> **EXERCISE**:
Answer with the exact lines of the following material from the one containing "-- ===== PORT A" through the one containing "let p1 := p - 85", both end lines included.

• • •

-- pv_equiv track=rewrite | github.com/benczech212/led_controller | button controller/effects.py | wheel
-- ===== SOURCE A (Python) =====
-- def wheel(pos):
--     pos %= 255
--     if pos < 0:
--         while pos < 0:
--             pos += 256
--     if pos < 85:
--         return int(255 - pos * 3), int(pos * 3), 0
--     if pos < 170:
--         pos -= 85
--         return 0, int(255 - pos * 3), int(pos * 3)
--     pos -= 170
--     return int(pos * 3), 0, int(255 - (pos * 3))
-- ===== SOURCE B (Python) =====
-- def wheel(pos):
--     pos %= 255
--     region, r = divmod(pos, 85)
--     t = (int(255 - r * 3), int(r * 3), int(0))
--     k = -int(region) % 3
--     return t[k:] + t[:k]
-- ===== Notes on version B (the rewrite author's own statement) =====
-- stated objective: alternative
-- what changed: B replaces A's three-way if-chain (each branch with its own subtraction and tuple) by one divmod(pos, 85) that yields a single base triple (255-3r, 3r, 0) returned cyclically rotated by the region index via tuple slicing.
import Mathlib
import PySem

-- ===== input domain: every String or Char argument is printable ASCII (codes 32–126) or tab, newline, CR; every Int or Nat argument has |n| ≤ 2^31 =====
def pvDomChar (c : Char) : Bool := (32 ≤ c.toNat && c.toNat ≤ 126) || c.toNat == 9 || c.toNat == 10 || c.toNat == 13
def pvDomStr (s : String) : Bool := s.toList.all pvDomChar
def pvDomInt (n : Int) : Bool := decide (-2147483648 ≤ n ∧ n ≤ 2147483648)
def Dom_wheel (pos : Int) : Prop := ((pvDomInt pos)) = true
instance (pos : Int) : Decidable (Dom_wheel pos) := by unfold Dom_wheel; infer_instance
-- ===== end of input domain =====

-- B replaces A's three-way branch chain by one divmod(pos, 85) and a cyclic rotation of the
-- base triple (255-3r, 3r, 0); same values, different decomposition (objective: alternative).
-- int() on Python ints is the identity, so the per-channel int() casts are identities here.

-- ===== PORT A =====
-- the `while pos < 0: pos += 256` loop of A, ported literally (dead for int inputs, since pos %= 255 is nonnegative)
def wheelFix (p : Int) : Int :=
  if p < 0 then wheelFix (p + 256) else p
termination_by (-p).toNat
decreasing_by omega

def wheel (pos : Int) : Int × Int × Int :=
  let p0 := PySem.Int.mod pos 255
  let p := if p0 < 0 then wheelFix p0 else p0
  if p < 85 then (255 - p * 3, p * 3, 0)
  else if p < 170 then
    let p1 := p - 85
    (0, 255 - p1 * 3, p1 * 3)
  else
    let p2 := p - 170
    (p2 * 3, 0, 255 - p2 * 3)

-- ===== PORT B =====
-- t[k:] + t[:k] on a 3-tuple, k ∈ {0,1,2}: cyclic left rotation by k
def rotTriple (t : Int × Int × Int) (k : Int) : Int × Int × Int :=
  if k = 1 then (t.2.1, t.2.2, t.1)
  else if k = 2 then (t.2.2, t.1, t.2.1)
  else t

def wheel_alt (pos : Int) : Int × Int × Int :=
  let p := PySem.Int.mod pos 255
  let region := PySem.Int.floordiv p 85
  let r := PySem.Int.mod p 85
  let t : Int × Int × Int := (255 - r * 3, r * 3, 0)
  let k := PySem.Int.mod (-region) 3
  rotTriple t k

-- ===== PRECONDITION & SPEC =====
def Spec_wheel (pos : Int) (out : Int × Int × Int) : Prop := out = wheel_alt pos
instance (pos : Int) (out : Int × Int × Int) : Decidable (Spec_wheel pos out) := by unfold Spec_wheel; infer_instance

-- ===== CLAIM (what is proved, stated in full; the proofs are below) =====
def Claim_equal_wheel : Prop := ∀ (pos : Int), Dom_wheel pos → Spec_wheel pos (wheel pos)

-- ===== LEMMAS AND PROOFS =====
set_option maxHeartbeats 2000000 in
theorem wheel_eq_alt (pos : Int) : wheel pos = wheel_alt pos := by
  have h255 : (0:Int) < 255 := by norm_num
  have hm : PySem.Int.mod pos 255 = pos % 255 := PySem.Int.mod_eq_emod_of_pos h255
  have hlo : 0 ≤ PySem.Int.mod pos 255 := by rw [hm]; exact Int.emod_nonneg _ (by norm_num)
  have hhi : PySem.Int.mod pos 255 < 255 := by rw [hm]; exact Int.emod_lt_of_pos _ h255
  unfold wheel wheel_alt
  generalize PySem.Int.mod pos 255 = p at hlo hhi ⊢
  interval_cases p <;> decide

-- ===== VERDICT (by name: the statement is the Claim_ definition above) =====
theorem wheel_spec : Claim_equal_wheel := by
  intro pos _
  unfold Spec_wheel
  exact wheel_eq_alt pos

• • •

> **TASK ANSWER**:
-- ===== PORT A =====
-- the `while pos < 0: pos += 256` loop of A, ported literally (dead for int inputs, since pos %= 255 is nonnegative)
def wheelFix (p : Int) : Int :=
  if p < 0 then wheelFix (p + 256) else p
termination_by (-p).toNat
decreasing_by omega

def wheel (pos : Int) : Int × Int × Int :=
  let p0 := PySem.Int.mod pos 255
  let p := if p0 < 0 then wheelFix p0 else p0
  if p < 85 then (255 - p * 3, p * 3, 0)
  else if p < 170 then
    let p1 := p - 85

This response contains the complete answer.